-- Provided data follows --

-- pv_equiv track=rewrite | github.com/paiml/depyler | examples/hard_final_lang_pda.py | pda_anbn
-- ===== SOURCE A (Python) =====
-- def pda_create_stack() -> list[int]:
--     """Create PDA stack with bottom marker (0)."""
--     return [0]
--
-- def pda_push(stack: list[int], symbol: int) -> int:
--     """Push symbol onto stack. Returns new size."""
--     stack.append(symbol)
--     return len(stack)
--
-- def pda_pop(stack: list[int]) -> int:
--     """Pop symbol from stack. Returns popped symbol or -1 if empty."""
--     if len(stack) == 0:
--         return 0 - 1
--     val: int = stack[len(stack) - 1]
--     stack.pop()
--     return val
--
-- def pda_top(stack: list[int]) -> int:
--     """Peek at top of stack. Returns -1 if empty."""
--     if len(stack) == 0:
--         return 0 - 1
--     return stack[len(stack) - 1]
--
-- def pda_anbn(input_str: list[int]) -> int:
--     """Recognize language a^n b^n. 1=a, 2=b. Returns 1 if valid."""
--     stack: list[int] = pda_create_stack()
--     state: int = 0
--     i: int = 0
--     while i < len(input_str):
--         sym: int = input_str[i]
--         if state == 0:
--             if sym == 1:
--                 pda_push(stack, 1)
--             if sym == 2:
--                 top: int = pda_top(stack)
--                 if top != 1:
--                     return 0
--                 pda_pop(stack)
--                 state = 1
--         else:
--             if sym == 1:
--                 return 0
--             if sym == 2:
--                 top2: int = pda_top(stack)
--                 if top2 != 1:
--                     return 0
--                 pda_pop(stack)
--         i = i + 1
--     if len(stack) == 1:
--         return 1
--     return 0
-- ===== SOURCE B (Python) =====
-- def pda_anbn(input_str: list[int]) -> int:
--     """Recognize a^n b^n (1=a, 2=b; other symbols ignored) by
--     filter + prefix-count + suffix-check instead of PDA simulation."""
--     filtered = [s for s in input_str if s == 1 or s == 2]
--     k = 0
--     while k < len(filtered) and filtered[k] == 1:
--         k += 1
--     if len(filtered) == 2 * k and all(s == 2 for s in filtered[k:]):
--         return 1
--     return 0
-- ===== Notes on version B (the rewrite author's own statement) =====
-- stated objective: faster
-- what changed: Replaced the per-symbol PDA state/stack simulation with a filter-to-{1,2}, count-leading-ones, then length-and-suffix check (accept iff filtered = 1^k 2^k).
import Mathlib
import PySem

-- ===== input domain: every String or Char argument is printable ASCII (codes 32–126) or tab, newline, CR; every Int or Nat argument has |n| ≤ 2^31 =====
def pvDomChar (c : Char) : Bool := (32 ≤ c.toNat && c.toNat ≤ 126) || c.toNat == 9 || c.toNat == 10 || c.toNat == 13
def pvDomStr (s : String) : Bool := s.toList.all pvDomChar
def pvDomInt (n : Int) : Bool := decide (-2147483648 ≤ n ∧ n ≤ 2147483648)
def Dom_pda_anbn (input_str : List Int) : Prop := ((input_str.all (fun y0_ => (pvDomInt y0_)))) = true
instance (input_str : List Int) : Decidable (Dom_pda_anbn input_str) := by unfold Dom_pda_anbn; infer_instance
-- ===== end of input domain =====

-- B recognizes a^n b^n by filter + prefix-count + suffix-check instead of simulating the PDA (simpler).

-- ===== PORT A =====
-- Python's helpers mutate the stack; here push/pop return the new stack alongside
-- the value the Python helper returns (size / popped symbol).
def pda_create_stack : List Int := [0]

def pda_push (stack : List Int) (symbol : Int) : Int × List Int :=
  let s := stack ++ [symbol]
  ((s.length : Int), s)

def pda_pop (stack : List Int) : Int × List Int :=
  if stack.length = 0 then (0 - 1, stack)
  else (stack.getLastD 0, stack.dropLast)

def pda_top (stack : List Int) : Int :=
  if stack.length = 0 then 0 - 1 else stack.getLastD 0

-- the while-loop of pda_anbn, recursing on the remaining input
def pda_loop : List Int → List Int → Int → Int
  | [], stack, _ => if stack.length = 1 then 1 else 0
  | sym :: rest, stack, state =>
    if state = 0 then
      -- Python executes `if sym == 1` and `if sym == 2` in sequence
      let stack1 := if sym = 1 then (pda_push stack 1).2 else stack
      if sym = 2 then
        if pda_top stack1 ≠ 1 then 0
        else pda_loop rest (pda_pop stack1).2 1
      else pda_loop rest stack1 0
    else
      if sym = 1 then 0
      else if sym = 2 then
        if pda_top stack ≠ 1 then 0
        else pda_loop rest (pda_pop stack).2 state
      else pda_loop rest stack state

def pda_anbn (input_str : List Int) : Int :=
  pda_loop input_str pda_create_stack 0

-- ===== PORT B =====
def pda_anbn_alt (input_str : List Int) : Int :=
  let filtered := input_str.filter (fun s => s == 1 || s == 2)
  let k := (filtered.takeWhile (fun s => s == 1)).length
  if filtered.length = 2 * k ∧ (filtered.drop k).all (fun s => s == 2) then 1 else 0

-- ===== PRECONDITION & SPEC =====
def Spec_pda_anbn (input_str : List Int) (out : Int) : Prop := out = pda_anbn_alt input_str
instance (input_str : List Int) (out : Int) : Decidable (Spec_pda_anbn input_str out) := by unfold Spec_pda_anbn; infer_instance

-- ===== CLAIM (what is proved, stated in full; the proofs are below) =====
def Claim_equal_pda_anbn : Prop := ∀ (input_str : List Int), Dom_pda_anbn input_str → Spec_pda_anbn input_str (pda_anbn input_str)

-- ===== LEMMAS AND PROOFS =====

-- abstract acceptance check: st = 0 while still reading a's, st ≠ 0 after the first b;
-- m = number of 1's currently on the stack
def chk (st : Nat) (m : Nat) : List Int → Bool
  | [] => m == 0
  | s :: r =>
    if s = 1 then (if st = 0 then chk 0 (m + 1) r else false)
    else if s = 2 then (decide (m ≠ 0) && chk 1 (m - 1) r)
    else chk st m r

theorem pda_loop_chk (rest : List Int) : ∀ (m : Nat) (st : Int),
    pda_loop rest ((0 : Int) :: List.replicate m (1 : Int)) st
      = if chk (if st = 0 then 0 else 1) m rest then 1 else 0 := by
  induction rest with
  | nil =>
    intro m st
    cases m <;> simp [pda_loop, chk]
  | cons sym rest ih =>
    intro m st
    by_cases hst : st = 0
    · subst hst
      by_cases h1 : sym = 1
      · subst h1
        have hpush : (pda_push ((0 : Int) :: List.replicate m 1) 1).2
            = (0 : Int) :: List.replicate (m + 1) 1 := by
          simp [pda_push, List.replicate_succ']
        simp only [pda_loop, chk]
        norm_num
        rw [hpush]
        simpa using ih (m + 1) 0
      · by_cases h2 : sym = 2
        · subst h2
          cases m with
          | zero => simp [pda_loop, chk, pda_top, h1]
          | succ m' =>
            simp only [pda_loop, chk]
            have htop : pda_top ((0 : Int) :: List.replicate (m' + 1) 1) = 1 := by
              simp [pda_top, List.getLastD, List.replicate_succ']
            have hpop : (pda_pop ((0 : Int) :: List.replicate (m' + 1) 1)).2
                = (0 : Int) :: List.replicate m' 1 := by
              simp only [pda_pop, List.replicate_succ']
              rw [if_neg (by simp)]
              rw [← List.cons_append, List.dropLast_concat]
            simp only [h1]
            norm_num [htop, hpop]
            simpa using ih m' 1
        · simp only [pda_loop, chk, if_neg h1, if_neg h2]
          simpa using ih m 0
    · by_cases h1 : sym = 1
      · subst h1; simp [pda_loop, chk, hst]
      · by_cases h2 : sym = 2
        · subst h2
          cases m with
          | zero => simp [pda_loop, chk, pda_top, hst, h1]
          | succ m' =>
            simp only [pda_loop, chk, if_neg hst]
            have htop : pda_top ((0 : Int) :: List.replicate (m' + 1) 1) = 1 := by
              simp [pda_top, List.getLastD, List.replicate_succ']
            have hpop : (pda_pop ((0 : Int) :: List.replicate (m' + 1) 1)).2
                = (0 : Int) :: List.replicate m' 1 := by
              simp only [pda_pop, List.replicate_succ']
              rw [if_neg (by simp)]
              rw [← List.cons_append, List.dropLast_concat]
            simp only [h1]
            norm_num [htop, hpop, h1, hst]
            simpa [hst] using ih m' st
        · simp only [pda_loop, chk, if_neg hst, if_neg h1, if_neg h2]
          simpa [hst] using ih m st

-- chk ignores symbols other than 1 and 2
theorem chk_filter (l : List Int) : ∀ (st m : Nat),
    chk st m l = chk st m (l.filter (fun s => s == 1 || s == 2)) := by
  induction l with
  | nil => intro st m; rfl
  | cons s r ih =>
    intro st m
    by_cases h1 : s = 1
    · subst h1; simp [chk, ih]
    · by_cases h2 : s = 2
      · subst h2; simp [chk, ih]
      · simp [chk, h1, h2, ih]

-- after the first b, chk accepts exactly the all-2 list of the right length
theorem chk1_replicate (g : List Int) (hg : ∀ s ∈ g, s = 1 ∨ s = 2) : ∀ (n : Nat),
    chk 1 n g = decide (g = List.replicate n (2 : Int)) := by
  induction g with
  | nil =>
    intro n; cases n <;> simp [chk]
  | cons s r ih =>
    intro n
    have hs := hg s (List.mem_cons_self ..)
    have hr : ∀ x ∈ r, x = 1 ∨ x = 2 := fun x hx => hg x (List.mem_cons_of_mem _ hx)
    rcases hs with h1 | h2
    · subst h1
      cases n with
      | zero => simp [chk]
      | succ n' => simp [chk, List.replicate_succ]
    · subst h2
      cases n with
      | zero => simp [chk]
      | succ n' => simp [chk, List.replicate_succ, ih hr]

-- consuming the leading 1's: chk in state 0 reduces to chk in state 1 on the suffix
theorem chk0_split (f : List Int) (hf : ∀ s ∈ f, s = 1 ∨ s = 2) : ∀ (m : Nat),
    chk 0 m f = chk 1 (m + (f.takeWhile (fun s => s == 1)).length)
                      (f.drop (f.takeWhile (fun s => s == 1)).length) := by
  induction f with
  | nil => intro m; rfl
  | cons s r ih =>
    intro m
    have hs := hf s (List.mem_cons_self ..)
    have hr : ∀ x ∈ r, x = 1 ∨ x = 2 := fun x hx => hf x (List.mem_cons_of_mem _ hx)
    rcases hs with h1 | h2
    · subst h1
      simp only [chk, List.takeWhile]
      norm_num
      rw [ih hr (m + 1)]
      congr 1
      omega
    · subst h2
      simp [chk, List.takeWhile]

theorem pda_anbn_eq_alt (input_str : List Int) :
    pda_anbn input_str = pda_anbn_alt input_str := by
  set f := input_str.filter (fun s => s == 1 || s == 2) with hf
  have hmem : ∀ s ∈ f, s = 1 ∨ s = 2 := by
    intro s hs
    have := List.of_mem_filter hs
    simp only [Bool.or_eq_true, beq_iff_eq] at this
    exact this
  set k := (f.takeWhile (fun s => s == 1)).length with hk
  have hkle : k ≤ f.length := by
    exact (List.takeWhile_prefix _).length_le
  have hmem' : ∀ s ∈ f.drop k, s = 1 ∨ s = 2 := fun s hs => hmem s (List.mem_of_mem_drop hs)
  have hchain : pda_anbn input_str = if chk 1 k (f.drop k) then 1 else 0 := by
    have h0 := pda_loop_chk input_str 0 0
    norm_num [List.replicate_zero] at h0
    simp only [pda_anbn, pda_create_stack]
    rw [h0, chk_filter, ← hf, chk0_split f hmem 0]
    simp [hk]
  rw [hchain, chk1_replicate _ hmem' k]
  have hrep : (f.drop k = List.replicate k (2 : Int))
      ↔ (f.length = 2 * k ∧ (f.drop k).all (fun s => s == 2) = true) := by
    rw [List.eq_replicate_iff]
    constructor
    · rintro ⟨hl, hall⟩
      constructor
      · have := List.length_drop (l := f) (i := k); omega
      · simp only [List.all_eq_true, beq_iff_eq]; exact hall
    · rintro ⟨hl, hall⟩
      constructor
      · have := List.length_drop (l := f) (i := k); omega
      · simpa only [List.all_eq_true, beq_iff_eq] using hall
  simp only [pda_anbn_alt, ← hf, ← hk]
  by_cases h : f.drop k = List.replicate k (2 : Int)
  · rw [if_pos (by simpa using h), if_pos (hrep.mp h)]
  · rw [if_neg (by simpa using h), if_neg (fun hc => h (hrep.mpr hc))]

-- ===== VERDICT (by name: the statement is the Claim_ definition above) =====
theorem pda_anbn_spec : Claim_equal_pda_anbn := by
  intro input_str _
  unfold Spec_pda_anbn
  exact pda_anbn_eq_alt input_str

-- Provided data concluded --

Problem statement: When you reach the line in the material above that holds "pda_loop input_str pda_create_stack 0", begin reproducing lines exactly, and stop after the line that holds "-- m = number of 1's currently on the stack".

Answer area:
  pda_loop input_str pda_create_stack 0

-- ===== PORT B =====
def pda_anbn_alt (input_str : List Int) : Int :=
  let filtered := input_str.filter (fun s => s == 1 || s == 2)
  let k := (filtered.takeWhile (fun s => s == 1)).length
  if filtered.length = 2 * k ∧ (filtered.drop k).all (fun s => s == 2) then 1 else 0

-- ===== PRECONDITION & SPEC =====
def Spec_pda_anbn (input_str : List Int) (out : Int) : Prop := out = pda_anbn_alt input_str
instance (input_str : List Int) (out : Int) : Decidable (Spec_pda_anbn input_str out) := by unfold Spec_pda_anbn; infer_instance

-- ===== CLAIM (what is proved, stated in full; the proofs are below) =====
def Claim_equal_pda_anbn : Prop := ∀ (input_str : List Int), Dom_pda_anbn input_str → Spec_pda_anbn input_str (pda_anbn input_str)

-- ===== LEMMAS AND PROOFS =====

-- abstract acceptance check: st = 0 while still reading a's, st ≠ 0 after the first b;
-- m = number of 1's currently on the stack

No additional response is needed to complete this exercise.